What does it mean to love the Lord with all our hearts? This is one theme that occurs again and again throughout the Scriptures. It’s the one thing God desires most from us. He wants a people whose hearts are wholly set upon Him. Too often, however, the phrase, “They always go astray in their hearts,” is applied to God’s people. 
 
The heart is the seat of our being. It embraces our spirits, our emotions, our minds, it is the sum total of what we are. The heart becomes the expression of our entire makeup, spirit, soul, and body. There are literally hundreds of passages of Scripture that emphasize this theme of God desiring a people whose hearts are fully given over to Him. We use the phrase, “Lord, I love you with all my heart,” quite readily. Yet in reality, none of us are capable of fulfilling the foremost commandment. Even when we are sincere, there are parts of our heart rooted in the self life that serve the Adamic nature. At best, our hearts are ambivalent. Jesus said it is what flows out of the heart that defiles a man (Mat. 15:17-20). 
 
Above all else, we should desire pure hearts before the Lord. We should hunger for that state of heart that is constantly pleasing to the Lord. But as Jeremiah stated, “The heart is more deceitful than all else And is desperately sick; Who can understand it?” This condition doesn’t change just because we become Christians. There is a part of our heart that comes alive to love Him when we accept Jesus as our Saviour, but the ambivalence still remains. How then do we walk in the foremost commandment? It is as Jesus said, “The things which are impossible with men are possible with God.” 
To love the Lord with all of our heart, mind, soul and strength requires the provision of the Lord operating in our lives. Only through a work of God’s grace can we present to Him a heart that is fully pleasing. We are not capable of the heart He is looking for, but He provides a means by which we can attain it. 
 
Jer 31:33 "But this is the covenant which I will make with the house of Israel after those days," declares the LORD, "I will put My law within them and on their heart I will write it; and I will be their God, and they shall be My people. (This passage of Scripture is quoted again in Heb. 8, signifying it is fulfilled to those in Christ.)
 
Ezk. 36:
26 "Moreover, I will give you a new heart and put a new spirit within you; and I will remove the heart of stone from your flesh and give you a heart of flesh.
 27 "I will put My Spirit within you and cause you to walk in My statutes, and you will be careful to observe My ordinances.
 
De 30:6* "Moreover the LORD your God will circumcise your heart and the heart of your descendants, to love the LORD your God with all your heart and with all your soul, so that you may live.
 
The above passages, and many like them, speak of God creating a heart within us that enables us to walk with Him and be to Him what He desires.
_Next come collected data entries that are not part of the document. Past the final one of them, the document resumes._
-- pv_equiv track=rewrite | github.com/IgnacioMaqueda/Google-Code-Jam | 2021/Round1A/A-AppendSort.py | minimum_appends
-- ===== SOURCE A (Python) =====
-- def number_to_char(number):
--     return chr(number + ord('0'))
--
-- def char_to_number(char):
--     return ord(char) - ord('0')
--
-- def append_number(X_string, X_int, index, number):
--     X_string[index] = X_string[index] + number_to_char(number)
--     X_int[index] *= 10
--     X_int[index] += number
--     return 1
--
-- def append_zeros(X_string, X_int, index):
--     res = 0
--     while X_int[index] <= X_int[index - 1]:
--         res += append_number(X_string, X_int, index, 0)
--     return res
--
-- def minimum_appends(N, X_string, X_int):
--     res = 0
--     for i in range(1, N):
--         if X_int[i] <= X_int[i - 1]:
--             if X_string[i - 1].startswith(X_string[i]) and X_string[i - 1] != X_string[i]:
--                 j = len(X_string[i - 1]) - 1
--                 while j >= len(X_string[i]) and X_string[i - 1][j] == '9':
--                     j -= 1
--                 if j >= len(X_string[i]):
--                     k = len(X_string[i])
--                     while k < j:
--                         res += append_number(X_string, X_int, i, char_to_number(X_string[i - 1][k]))
--                         k += 1
--                     res += append_number(X_string, X_int, i, char_to_number(X_string[i - 1][j]) + 1)
--             res += append_zeros(X_string, X_int, i)
--     return res
-- ===== SOURCE B (Python) =====
-- # B: per-pair closed-form construction instead of one-digit-at-a-time appends.
-- # Mutates X_string and X_int in place exactly like A; equivalence claim is about the return value.
-- def _fixed_pair(prev_s, prev_n, cur_s, cur_n):
--     # smallest extension of cur reproducing A's construction, built in one go
--     s, n = cur_s, cur_n
--     if prev_s.startswith(s) and prev_s != s:
--         j = len(prev_s.rstrip('9')) - 1          # rightmost non-'9' position of prev
--         if j >= len(s):
--             chunk = prev_s[len(s):j] + chr(ord(prev_s[j]) + 1)
--             L = len(chunk)
--             s = s + chunk
--             n = n * 10 ** L + sum((ord(c) - 48) * 10 ** (L - 1 - k)
--                                   for k, c in enumerate(chunk))
--     if n <= prev_n:
--         z = _digit_len(prev_n // n)              # minimal zeros so that n * 10**z > prev_n
--         s = s + '0' * z
--         n = n * 10 ** z
--     return s, n
--
-- def _digit_len(m):
--     z = 0
--     while m >= 1:
--         z += 1
--         m //= 10
--     return z
--
-- def minimum_appends(N, X_string, X_int):
--     res = 0
--     for i in range(1, N):
--         if X_int[i] <= X_int[i - 1]:
--             s, n = _fixed_pair(X_string[i - 1], X_int[i - 1], X_string[i], X_int[i])
--             res += len(s) - len(X_string[i])
--             X_string[i] = s
--             X_int[i] = n
--     return res
-- ===== Notes on version B (the rewrite author's own statement) =====
-- stated objective: simpler
-- what changed: A grows X_string[i]/X_int[i] one appended digit at a time through three nested mutation loops (digit-copy loop, increment, repeated append-zero loop); B computes each repaired pair in one shot: it slices the copied chunk out of the previous string, values it with a power sum, gets the zero count from the digit length of prev//cur, builds the final string with one concatenation and derives the count as a length difference.
-- outside the precondition, e.g. on minimum_appends(2, ['2', '0'], [-3, 0]): A returns 0, B returns 0; on minimum_appends(2, ['**', '*'], [12, 3]): A returns 1, B returns 1
import Mathlib
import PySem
It must be emphasized again that we are utterly incapable of producing within ourselves the heart God is looking for. If our hearts are desperately sick as Jeremiah said, it means they need to be healed. 
 
Isa. 57:
15 For thus says the high and exalted One Who lives forever, whose name is Holy, "I dwell on a high and holy place, And also with the contrite and lowly of spirit In order to revive the spirit of the lowly And to revive the heart of the contrite.
 16 "For I will not contend forever, Nor will I always be angry; For the spirit would grow faint before Me, And the breath of those whom I have made.
 17 ¶ "Because of the iniquity of his unjust gain I was angry and struck him; I hid My face and was angry, And he went on turning away, in the way of his heart.
 18 "I have seen his ways, but I will heal him; I will lead him and restore comfort to him and to his mourners,
 19 Creating the praise of the lips. Peace, peace to him who is far and to him who is near," Says the LORD, "and I will heal him."
 
There must be a healing of the heart if we are to become the people of the Lord as described by the Scriptures. 'I will give them a heart to know Me, for I am the LORD; and they will be My people, and I will be their God, for they will return to Me with their whole heart (Jer. 24:7).’
 
The Scriptures give us a vivid picture of this healing of the heart. It is typified in Josiah, one of the kings of Judah. 
 
2nd Kings 22:
1* ¶ Josiah was eight years old when he began to reign, and he reigned thirty and one years in Jerusalem. And his mother's name was Jedidah, the daughter of Adaiah of Boscath.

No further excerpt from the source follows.